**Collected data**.
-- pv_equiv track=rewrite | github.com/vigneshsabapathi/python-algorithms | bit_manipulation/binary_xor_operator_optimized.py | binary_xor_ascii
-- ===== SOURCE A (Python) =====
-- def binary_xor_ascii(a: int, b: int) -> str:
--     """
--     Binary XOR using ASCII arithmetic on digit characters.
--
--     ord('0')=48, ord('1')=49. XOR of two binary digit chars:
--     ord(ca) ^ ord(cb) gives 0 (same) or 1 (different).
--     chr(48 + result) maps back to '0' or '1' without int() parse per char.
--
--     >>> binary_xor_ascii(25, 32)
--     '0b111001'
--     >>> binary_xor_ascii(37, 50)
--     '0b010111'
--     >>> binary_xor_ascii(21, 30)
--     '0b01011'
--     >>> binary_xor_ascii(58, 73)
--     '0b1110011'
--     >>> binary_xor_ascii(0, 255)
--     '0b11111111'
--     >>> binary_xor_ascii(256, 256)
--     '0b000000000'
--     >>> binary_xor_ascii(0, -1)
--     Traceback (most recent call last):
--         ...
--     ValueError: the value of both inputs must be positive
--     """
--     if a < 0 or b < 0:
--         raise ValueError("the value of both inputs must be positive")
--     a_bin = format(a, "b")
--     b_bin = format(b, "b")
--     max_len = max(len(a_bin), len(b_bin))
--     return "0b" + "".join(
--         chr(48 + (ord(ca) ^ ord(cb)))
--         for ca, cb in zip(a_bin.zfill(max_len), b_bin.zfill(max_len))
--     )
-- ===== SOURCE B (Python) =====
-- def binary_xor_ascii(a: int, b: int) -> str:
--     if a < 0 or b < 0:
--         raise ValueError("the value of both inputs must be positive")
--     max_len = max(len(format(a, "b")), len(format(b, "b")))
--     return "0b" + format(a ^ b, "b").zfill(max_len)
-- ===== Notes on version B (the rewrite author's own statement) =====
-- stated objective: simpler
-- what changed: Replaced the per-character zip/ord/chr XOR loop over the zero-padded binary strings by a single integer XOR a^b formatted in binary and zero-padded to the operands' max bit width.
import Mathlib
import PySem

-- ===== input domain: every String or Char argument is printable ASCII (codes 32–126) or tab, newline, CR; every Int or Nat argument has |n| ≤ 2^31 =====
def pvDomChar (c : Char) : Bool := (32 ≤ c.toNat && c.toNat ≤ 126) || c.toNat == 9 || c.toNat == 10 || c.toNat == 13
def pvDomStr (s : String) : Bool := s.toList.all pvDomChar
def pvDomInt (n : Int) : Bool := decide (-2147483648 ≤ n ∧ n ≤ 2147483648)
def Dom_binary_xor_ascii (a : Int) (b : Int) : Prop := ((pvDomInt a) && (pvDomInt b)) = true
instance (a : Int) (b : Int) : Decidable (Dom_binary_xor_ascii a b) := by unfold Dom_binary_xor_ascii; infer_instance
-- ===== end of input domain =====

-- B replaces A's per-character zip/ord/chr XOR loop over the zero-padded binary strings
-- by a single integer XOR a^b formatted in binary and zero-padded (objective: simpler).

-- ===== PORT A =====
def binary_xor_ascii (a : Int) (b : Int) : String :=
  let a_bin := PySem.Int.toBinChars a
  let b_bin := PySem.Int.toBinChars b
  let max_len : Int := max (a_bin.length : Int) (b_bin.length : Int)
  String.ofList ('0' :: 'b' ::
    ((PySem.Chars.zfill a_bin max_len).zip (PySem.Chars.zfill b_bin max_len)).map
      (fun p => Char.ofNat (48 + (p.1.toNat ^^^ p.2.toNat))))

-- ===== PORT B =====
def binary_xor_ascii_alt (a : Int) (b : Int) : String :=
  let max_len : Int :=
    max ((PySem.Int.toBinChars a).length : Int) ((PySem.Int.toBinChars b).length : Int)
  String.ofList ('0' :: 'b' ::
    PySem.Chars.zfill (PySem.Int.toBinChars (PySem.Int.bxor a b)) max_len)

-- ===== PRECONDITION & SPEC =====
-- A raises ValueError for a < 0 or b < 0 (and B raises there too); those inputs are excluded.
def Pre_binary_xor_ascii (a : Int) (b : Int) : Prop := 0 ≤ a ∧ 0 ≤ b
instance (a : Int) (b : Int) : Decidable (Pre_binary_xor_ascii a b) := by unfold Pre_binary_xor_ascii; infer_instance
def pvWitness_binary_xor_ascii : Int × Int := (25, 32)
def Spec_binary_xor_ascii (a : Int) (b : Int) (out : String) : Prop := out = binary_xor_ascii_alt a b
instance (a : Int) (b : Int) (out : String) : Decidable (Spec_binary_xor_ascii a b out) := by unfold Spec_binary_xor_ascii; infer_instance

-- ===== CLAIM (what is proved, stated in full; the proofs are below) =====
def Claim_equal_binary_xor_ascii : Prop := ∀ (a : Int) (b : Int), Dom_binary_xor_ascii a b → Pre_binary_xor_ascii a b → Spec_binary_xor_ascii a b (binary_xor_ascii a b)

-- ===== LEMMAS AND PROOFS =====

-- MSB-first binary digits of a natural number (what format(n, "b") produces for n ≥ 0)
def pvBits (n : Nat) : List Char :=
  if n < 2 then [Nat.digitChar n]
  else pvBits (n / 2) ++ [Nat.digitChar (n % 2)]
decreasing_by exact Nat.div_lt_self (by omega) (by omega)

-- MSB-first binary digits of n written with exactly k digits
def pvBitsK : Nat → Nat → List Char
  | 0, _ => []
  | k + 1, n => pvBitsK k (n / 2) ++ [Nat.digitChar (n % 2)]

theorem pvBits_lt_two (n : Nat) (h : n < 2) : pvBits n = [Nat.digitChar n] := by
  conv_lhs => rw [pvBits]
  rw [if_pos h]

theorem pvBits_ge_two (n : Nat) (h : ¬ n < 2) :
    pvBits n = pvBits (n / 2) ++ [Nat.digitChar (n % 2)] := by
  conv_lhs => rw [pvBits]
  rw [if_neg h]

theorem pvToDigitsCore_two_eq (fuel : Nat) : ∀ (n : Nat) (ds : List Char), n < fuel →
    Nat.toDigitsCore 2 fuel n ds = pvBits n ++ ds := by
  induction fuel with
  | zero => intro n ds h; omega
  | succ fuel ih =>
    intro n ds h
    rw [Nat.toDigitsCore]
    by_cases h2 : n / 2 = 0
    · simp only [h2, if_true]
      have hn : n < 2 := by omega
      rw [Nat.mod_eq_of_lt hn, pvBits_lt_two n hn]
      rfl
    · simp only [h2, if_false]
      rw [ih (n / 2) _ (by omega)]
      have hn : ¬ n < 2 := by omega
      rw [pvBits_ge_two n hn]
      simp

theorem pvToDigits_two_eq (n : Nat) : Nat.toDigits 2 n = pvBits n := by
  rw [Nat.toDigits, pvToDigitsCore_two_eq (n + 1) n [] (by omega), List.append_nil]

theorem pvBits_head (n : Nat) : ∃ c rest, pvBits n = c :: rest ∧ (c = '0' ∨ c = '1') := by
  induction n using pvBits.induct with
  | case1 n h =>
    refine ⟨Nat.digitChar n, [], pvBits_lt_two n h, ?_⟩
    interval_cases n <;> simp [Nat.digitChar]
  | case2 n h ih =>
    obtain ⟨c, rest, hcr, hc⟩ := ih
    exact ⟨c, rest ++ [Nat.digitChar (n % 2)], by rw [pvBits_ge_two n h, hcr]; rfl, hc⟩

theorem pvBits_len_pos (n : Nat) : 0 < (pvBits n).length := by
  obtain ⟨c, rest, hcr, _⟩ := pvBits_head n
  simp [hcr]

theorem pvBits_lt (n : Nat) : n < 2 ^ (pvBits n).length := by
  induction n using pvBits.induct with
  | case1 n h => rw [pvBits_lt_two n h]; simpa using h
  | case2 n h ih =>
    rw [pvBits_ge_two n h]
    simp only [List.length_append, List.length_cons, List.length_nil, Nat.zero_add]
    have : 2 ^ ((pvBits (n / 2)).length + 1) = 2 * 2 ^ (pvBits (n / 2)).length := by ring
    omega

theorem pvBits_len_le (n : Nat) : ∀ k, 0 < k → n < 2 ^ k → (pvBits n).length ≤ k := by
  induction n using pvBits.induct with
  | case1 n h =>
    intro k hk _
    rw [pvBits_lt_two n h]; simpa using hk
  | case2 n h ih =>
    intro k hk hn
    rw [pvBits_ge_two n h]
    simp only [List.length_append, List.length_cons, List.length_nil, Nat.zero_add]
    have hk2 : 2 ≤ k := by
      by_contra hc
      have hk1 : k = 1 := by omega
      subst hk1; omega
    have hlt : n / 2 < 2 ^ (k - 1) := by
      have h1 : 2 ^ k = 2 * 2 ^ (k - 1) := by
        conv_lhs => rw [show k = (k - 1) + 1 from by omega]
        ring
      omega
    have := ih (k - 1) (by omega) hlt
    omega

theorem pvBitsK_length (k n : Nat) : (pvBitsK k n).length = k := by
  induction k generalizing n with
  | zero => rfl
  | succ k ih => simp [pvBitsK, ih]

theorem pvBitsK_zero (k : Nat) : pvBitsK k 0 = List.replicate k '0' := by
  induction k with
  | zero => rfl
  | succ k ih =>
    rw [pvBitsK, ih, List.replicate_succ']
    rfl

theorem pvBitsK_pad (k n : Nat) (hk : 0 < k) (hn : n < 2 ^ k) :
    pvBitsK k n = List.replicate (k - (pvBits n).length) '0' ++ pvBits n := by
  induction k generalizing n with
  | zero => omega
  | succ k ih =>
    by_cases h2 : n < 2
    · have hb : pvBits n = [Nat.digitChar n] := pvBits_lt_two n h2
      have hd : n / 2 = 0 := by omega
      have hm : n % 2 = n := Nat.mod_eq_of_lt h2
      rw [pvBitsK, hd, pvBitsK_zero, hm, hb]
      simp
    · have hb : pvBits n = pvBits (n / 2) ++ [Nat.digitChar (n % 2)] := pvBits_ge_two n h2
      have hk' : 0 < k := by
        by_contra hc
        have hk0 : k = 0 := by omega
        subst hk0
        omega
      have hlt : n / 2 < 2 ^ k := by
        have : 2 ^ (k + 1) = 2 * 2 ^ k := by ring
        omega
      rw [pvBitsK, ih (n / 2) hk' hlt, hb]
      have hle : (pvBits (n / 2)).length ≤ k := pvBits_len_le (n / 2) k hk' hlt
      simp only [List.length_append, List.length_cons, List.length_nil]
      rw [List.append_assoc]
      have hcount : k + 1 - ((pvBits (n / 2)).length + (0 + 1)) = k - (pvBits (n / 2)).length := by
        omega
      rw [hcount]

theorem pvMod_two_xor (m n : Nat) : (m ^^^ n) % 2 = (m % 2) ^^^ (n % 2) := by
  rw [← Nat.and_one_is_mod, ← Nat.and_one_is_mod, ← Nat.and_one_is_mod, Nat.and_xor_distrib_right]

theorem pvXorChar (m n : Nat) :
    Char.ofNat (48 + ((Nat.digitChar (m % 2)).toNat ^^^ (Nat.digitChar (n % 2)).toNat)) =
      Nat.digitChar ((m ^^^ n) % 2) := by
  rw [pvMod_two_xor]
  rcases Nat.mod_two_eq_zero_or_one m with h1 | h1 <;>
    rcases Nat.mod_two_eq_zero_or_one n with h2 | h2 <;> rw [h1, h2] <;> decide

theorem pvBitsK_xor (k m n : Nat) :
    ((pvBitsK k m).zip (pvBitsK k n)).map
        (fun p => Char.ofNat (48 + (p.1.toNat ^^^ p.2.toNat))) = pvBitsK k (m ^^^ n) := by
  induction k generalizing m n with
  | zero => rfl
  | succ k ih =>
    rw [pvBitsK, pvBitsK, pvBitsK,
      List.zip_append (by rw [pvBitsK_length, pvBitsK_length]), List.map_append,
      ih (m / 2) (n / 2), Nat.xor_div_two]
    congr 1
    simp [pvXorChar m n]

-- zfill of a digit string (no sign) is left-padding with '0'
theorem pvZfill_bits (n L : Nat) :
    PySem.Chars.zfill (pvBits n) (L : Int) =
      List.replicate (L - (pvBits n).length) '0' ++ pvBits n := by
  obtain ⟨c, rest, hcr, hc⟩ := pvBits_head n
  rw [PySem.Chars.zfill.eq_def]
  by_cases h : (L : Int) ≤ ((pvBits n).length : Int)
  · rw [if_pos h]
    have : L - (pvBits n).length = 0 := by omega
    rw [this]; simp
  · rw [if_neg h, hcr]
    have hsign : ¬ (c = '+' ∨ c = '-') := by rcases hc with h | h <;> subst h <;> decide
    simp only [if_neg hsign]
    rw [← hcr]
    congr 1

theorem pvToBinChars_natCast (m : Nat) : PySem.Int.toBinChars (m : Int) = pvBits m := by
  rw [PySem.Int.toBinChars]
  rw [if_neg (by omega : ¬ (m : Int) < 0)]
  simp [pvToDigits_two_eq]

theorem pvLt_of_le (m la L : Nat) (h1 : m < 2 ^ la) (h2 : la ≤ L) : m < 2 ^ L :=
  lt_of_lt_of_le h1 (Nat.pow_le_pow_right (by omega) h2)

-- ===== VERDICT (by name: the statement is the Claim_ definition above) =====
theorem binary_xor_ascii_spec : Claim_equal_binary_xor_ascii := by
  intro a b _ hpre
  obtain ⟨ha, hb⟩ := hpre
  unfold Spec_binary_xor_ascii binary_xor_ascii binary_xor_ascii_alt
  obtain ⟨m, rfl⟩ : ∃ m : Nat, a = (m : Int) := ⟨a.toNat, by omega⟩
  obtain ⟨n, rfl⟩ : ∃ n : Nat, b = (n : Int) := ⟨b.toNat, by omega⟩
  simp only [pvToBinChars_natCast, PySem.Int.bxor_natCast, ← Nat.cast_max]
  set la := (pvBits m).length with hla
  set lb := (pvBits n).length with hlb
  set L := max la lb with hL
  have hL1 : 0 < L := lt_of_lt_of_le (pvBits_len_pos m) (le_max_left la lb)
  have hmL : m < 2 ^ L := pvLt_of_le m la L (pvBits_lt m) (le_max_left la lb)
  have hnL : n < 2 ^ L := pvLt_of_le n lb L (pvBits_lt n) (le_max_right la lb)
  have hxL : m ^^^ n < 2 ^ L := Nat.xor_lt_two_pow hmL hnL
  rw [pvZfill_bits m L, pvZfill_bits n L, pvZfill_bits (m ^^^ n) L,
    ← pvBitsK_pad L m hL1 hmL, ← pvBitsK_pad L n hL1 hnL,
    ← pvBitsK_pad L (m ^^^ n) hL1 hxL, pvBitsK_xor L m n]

**Assignment**.
Your task is to restate, word for word, only those lines above that fall between the line holding "rw [PySem.Chars.zfill.eq_def]" and the line holding "have hsign : ¬", inclusive.

**Answer section**.
  rw [PySem.Chars.zfill.eq_def]
  by_cases h : (L : Int) ≤ ((pvBits n).length : Int)
  · rw [if_pos h]
    have : L - (pvBits n).length = 0 := by omega
    rw [this]; simp
  · rw [if_neg h, hcr]
    have hsign : ¬ (c = '+' ∨ c = '-') := by rcases hc with h | h <;> subst h <;> decide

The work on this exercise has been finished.